Daily Reading
First Reading
Numbers 11:4b-15
The rabble among them had a strong craving; and the Israelites also wept again, and said, “If only we had meat to eat! We remember the fish we used to eat in Egypt for nothing, the cucumbers, the melons, the leeks, the onions, and the garlic; but now our strength is dried up, and there is nothing at all but this manna to look at.”
Now the manna was like coriander seed, and its color was like the color of gum resin. The people went around and gathered it, ground it in mills or beat it in mortars, then boiled it in pots and made cakes of it; and the taste of it was like the taste of cakes baked with oil. When the dew fell on the camp in the night, the manna would fall with it.
Moses heard the people weeping throughout their families, all at the entrances of their tents. Then the Lord became very angry, and Moses was displeased. So Moses said to the Lord, “Why have you treated your servant so badly? Why have I not found favor in your sight, that you lay the burden of all this people on me? Did I conceive all this people?
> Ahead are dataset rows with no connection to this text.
-- pv_equiv track=rewrite | github.com/gkarwchan/algorithms | standard-algorithms/arrays/maximum_product_subarray.py | split_parts
-- ===== SOURCE A (Python) =====
-- def split_parts(arr):
--     """Return data
--     >>> split_parts([5,8,6,4])
--     [[5, 8, 6, 4]]
--     >>> split_parts([5,8,0,6,4])
--     [[5, 8], [6, 4]]
--     >>> split_parts([1,8,0,6,4,0,8])
--     [[1, 8], [6, 4], [8]]
--     >>> split_parts([1,8,-3,0,0,6,4,0,8])
--     [[1, 8, -3], [6, 4], [8]]
--     >>> split_parts([0,1,8,-3,0,0,6,4,0,8, 0])
--     [[1, 8, -3], [6, 4], [8]]
--     """
--     parts = [[]]
--     for x in arr:
--       if x == 0:
--         parts.append([])
--       else:
--         parts[-1].append(x)
--     return list(filter(lambda x: x, parts))
-- ===== SOURCE B (Python) =====
-- def split_parts(arr):
--     if 0 not in arr:
--         return [arr] if arr else []
--     i = arr.index(0)
--     return ([arr[:i]] if i > 0 else []) + split_parts(arr[i + 1:])
-- ===== Notes on version B (the rewrite author's own statement) =====
-- stated objective: alternative
-- what changed: B is recursive divide-and-conquer on the first zero: it locates the first 0 with index, slices off the prefix run (emitted if nonempty) and recurses on the suffix, instead of A's single iterative pass that appends into sentinel empty sublists and filters them out afterwards.
import Mathlib
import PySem

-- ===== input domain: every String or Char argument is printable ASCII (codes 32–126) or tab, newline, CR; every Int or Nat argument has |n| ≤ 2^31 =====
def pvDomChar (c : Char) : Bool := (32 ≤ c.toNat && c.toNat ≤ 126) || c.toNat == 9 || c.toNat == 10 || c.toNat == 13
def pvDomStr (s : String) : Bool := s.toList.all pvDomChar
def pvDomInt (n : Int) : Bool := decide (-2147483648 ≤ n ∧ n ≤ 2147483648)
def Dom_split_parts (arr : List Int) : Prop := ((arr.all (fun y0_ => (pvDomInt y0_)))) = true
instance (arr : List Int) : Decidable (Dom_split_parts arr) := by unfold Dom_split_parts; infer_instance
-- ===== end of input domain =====

-- B is recursive: split at the first zero (index + slices) and recurse on the suffix,
-- instead of A's single iterative pass with sentinel empty sublists filtered afterwards
-- (objective: alternative decomposition, same cost).

-- ===== PORT A =====
-- parts[-1].append(x): replace the last list of a nonempty list of lists
def pvAppendLast : List (List Int) → Int → List (List Int)
  | [], _ => []
  | [l], x => [l ++ [x]]
  | l :: ls, x => l :: pvAppendLast ls x

def pvStepA (parts : List (List Int)) (x : Int) : List (List Int) :=
  if x == 0 then parts ++ [[]] else pvAppendLast parts x

def split_parts (arr : List Int) : List (List Int) :=
  (arr.foldl pvStepA [[]]).filter (fun p => !p.isEmpty)

-- ===== PORT B =====
def split_parts_alt (arr : List Int) : List (List Int) :=
  match h : PySem.List.index? arr 0 with
  | none => if arr.isEmpty then [] else [arr]      -- 0 not in arr
  | some i =>
      -- i = arr.index(0); ([arr[:i]] if i > 0 else []) + split_parts(arr[i+1:])
      (if 0 < i then [PySem.List.slice arr none (some (i : Int))] else []) ++
        split_parts_alt (PySem.List.slice arr (some ((i : Int) + 1)) none)
termination_by arr.length
decreasing_by
  obtain ⟨hk, -, -⟩ := PySem.List.getElem_of_index?_eq_some h
  have : ((i : Int) + 1) = (((i + 1 : Nat) : Int)) := by push_cast; ring
  rw [this, PySem.List.slice_from_natCast]
  simp only [List.length_drop]
  omega

-- ===== PRECONDITION & SPEC =====
def Spec_split_parts (arr : List Int) (out : List (List Int)) : Prop := out = split_parts_alt arr
instance (arr : List Int) (out : List (List Int)) : Decidable (Spec_split_parts arr out) := by unfold Spec_split_parts; infer_instance

-- ===== CLAIM (what is proved, stated in full; the proofs are below) =====
def Claim_equal_split_parts : Prop := ∀ (arr : List Int), Dom_split_parts arr → Spec_split_parts arr (split_parts arr)

-- ===== LEMMAS AND PROOFS =====

theorem pvAppendLast_ne_nil (rest : List (List Int)) (x : Int) (h : rest ≠ []) :
    pvAppendLast rest x ≠ [] := by
  cases rest with
  | nil => exact absurd rfl h
  | cons l ls => cases ls <;> simp [pvAppendLast]

theorem pvAppendLast_pre (done rest : List (List Int)) (x : Int) (h : rest ≠ []) :
    pvAppendLast (done ++ rest) x = done ++ pvAppendLast rest x := by
  induction done with
  | nil => rfl
  | cons d ds ih =>
    obtain ⟨c, cs, hc⟩ : ∃ c cs, ds ++ rest = c :: cs := by
      cases hds : ds ++ rest with
      | nil => exact absurd (List.append_eq_nil_iff.mp hds).2 h
      | cons c cs => exact ⟨c, cs, rfl⟩
    simp only [List.cons_append, hc, pvAppendLast]
    rw [← hc, ih]

theorem foldlA_pre (arr : List Int) : ∀ (done rest : List (List Int)), rest ≠ [] →
    List.foldl pvStepA (done ++ rest) arr = done ++ List.foldl pvStepA rest arr := by
  induction arr with
  | nil => intro done rest h; rfl
  | cons x xs ih =>
    intro done rest h
    simp only [List.foldl_cons, pvStepA]
    by_cases hx : x == 0
    · simp only [hx, if_true]
      rw [List.append_assoc, ih done (rest ++ [[]]) (by simp)]
    · simp only [hx, if_neg, Bool.false_eq_true, not_false_iff]
      rw [pvAppendLast_pre done rest x h, ih done _ (pvAppendLast_ne_nil rest x h)]

-- a zero-free segment is accumulated into the current (last) run
theorem foldlA_zerofree (pre : List Int) : ∀ (run : List Int), 0 ∉ pre →
    List.foldl pvStepA [run] pre = [run ++ pre] := by
  induction pre with
  | nil => intro run _; simp
  | cons x xs ih =>
    intro run hz
    have hxne : x ≠ 0 := by
      intro hc; exact hz (by simp [hc])
    have hx : (x == 0) = false := by simp [hxne]
    simp only [List.foldl_cons, pvStepA, hx, Bool.false_eq_true, if_false, pvAppendLast]
    rw [ih (run ++ [x]) (by simp_all)]
    simp

theorem pv_main : ∀ (n : Nat) (arr : List Int), arr.length ≤ n →
    split_parts arr = split_parts_alt arr := by
  intro n
  induction n with
  | zero =>
    intro arr hlen
    have : arr = [] := List.eq_nil_of_length_eq_zero (Nat.le_zero.mp hlen)
    subst this
    have hnone : PySem.List.index? ([] : List Int) 0 = none :=
      (PySem.List.index?_eq_none_iff _ _).mpr (by simp)
    rw [split_parts_alt, hnone]
    simp [split_parts]
  | succ m ih =>
    intro arr hlen
    match h : PySem.List.index? arr 0 with
    | none =>
      have hz : 0 ∉ arr := (PySem.List.index?_eq_none_iff arr 0).mp h
      rw [split_parts_alt, h]
      unfold split_parts
      rw [foldlA_zerofree arr [] hz]
      cases arr <;> simp [List.filter]
    | some i =>
      obtain ⟨pre, suf, harr, hilen, hzpre⟩ := (PySem.List.index?_eq_some_iff arr 0 i).mp h
      -- evaluate the slices
      have hslice1 : PySem.List.slice arr none (some (i : Int)) = pre := by
        rw [PySem.List.slice_to_natCast, harr, ← hilen]
        simp
      have hslice2 : PySem.List.slice arr (some ((i : Int) + 1)) none = suf := by
        have : ((i : Int) + 1) = (((i + 1 : Nat) : Int)) := by push_cast; ring
        rw [this, PySem.List.slice_from_natCast, harr, ← hilen]
        simp
      rw [split_parts_alt, h]
      simp only [hslice1, hslice2]
      -- evaluate A on pre ++ 0 :: suf
      unfold split_parts
      rw [harr]
      have hA : List.foldl pvStepA [[]] (pre ++ 0 :: suf)
          = pre :: List.foldl pvStepA [[]] suf := by
        rw [List.foldl_append, foldlA_zerofree pre [] hzpre]
        simp only [List.nil_append, List.foldl_cons, pvStepA, if_pos (by decide : ((0:Int) == 0) = true)]
        rw [foldlA_pre suf [pre] [[]] (by simp)]
        rfl
      rw [hA, List.filter_cons]
      have hrec : (List.foldl pvStepA [[]] suf).filter (fun p => !p.isEmpty)
          = split_parts_alt suf := by
        have hsl : suf.length ≤ m := by
          have := hlen
          rw [harr] at this
          simp only [List.length_append, List.length_cons] at this
          omega
        have := ih suf hsl
        unfold split_parts at this
        exact this
      by_cases hpre : pre = []
      · subst hpre
        have h0 : i = 0 := by simp at hilen; omega
        subst h0
        simp only [List.isEmpty_nil, Bool.not_true, Bool.false_eq_true, if_false,
          Nat.lt_irrefl, List.nil_append]
        exact hrec
      · have h0i : 0 < i := by
          rw [← hilen]
          cases pre with
          | nil => exact absurd rfl hpre
          | cons a as => simp
        have hne : (!pre.isEmpty) = true := by simp [hpre]
        rw [if_pos hne, if_pos h0i, hrec]
        simp

-- ===== VERDICT (by name: the statement is the Claim_ definition above) =====
theorem split_parts_spec : Claim_equal_split_parts := by
  intro arr _
  show split_parts arr = split_parts_alt arr
  exact pv_main arr.length arr le_rfl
Did I give birth to them, that you should say to me, ‘Carry them in your bosom, as a nurse carries a sucking child, to the land that you promised on oath to their ancestors’? Where am I to get meat to give to all this people? For they come weeping to me and say, ‘Give us meat to eat!’ I am not able to carry all this people alone, for they are too heavy for me. If this is the way you are going to treat me, put me to death at once—if I have found favor in your sight—and do not let me see my misery.”
Psalm
Psalm 81:12-13, 14-15, 16-17
So I gave them over to their stubborn hearts,
to follow their own counsels.
O that my people would listen to me,
that Israel would walk in my ways!
Then I would quickly subdue their enemies,
and turn my hand against their foes.
Those who hate the Lord would cringe before him,
and their doom would last forever.
I would feed you with the finest of the wheat,
and with honey from the rock I would satisfy you.”
Gospel Reading
Matthew 14:13-21
Now when Jesus heard this, he withdrew from there in a boat to a deserted place by himself. But when the crowds heard it, they followed him on foot from the towns. When he went ashore, he saw a great crowd; and he had compassion for them and cured their sick. When it was evening, the disciples came to him and said, “This is a deserted place, and the hour is now late; send the crowds away so that they may go into the villages and buy food for themselves.” Jesus said to them, “They need not go away; you give them something to eat.” They replied, “We have nothing here but five loaves and two fish.” And he said, “Bring them here to me.” Then he ordered the crowds to sit down on the grass. Taking the five loaves and the two fish, he looked up to heaven, and blessed and broke the loaves, and gave them to the disciples, and the disciples gave them to the crowds. And all ate and were filled; and they took up what was left over of the broken pieces, twelve baskets full. And those who ate were about five thousand men, besides women and children.
Reflection
Friends, in today’s Gospel, we see Jesus’ miracle of feeding the five thousand. Jesus went up on a mountain and sat down with his disciples. In Scripture, mountains are places of encounter, where God comes down and men and women go up.
The disciples want to dismiss the hungry crowd, but Jesus says, “There is no need for them to go away; give them some food yourselves.” Jesus is interested not only in instructing the crowds but in feeding them as well. The disciples bring forth a poor pittance—five barley loaves and two fish—and observe that this is woefully inadequate for so many. But Jesus presses forward, taking, giving thanks, and having the disciples distribute the bread. And everyone is fed.
A significant theological principle is in play here: God has no need vis-à-vis the world that he has made. Precisely because he stands to gain nothing from the world, whatever is given to him breaks against the rock of the divine self-sufficiency and redounds to the benefit of the giver. From this principle follows as a corollary what St. John Paul II called the law of the gift—namely, that one’s being increases in the measure that one gives oneself away.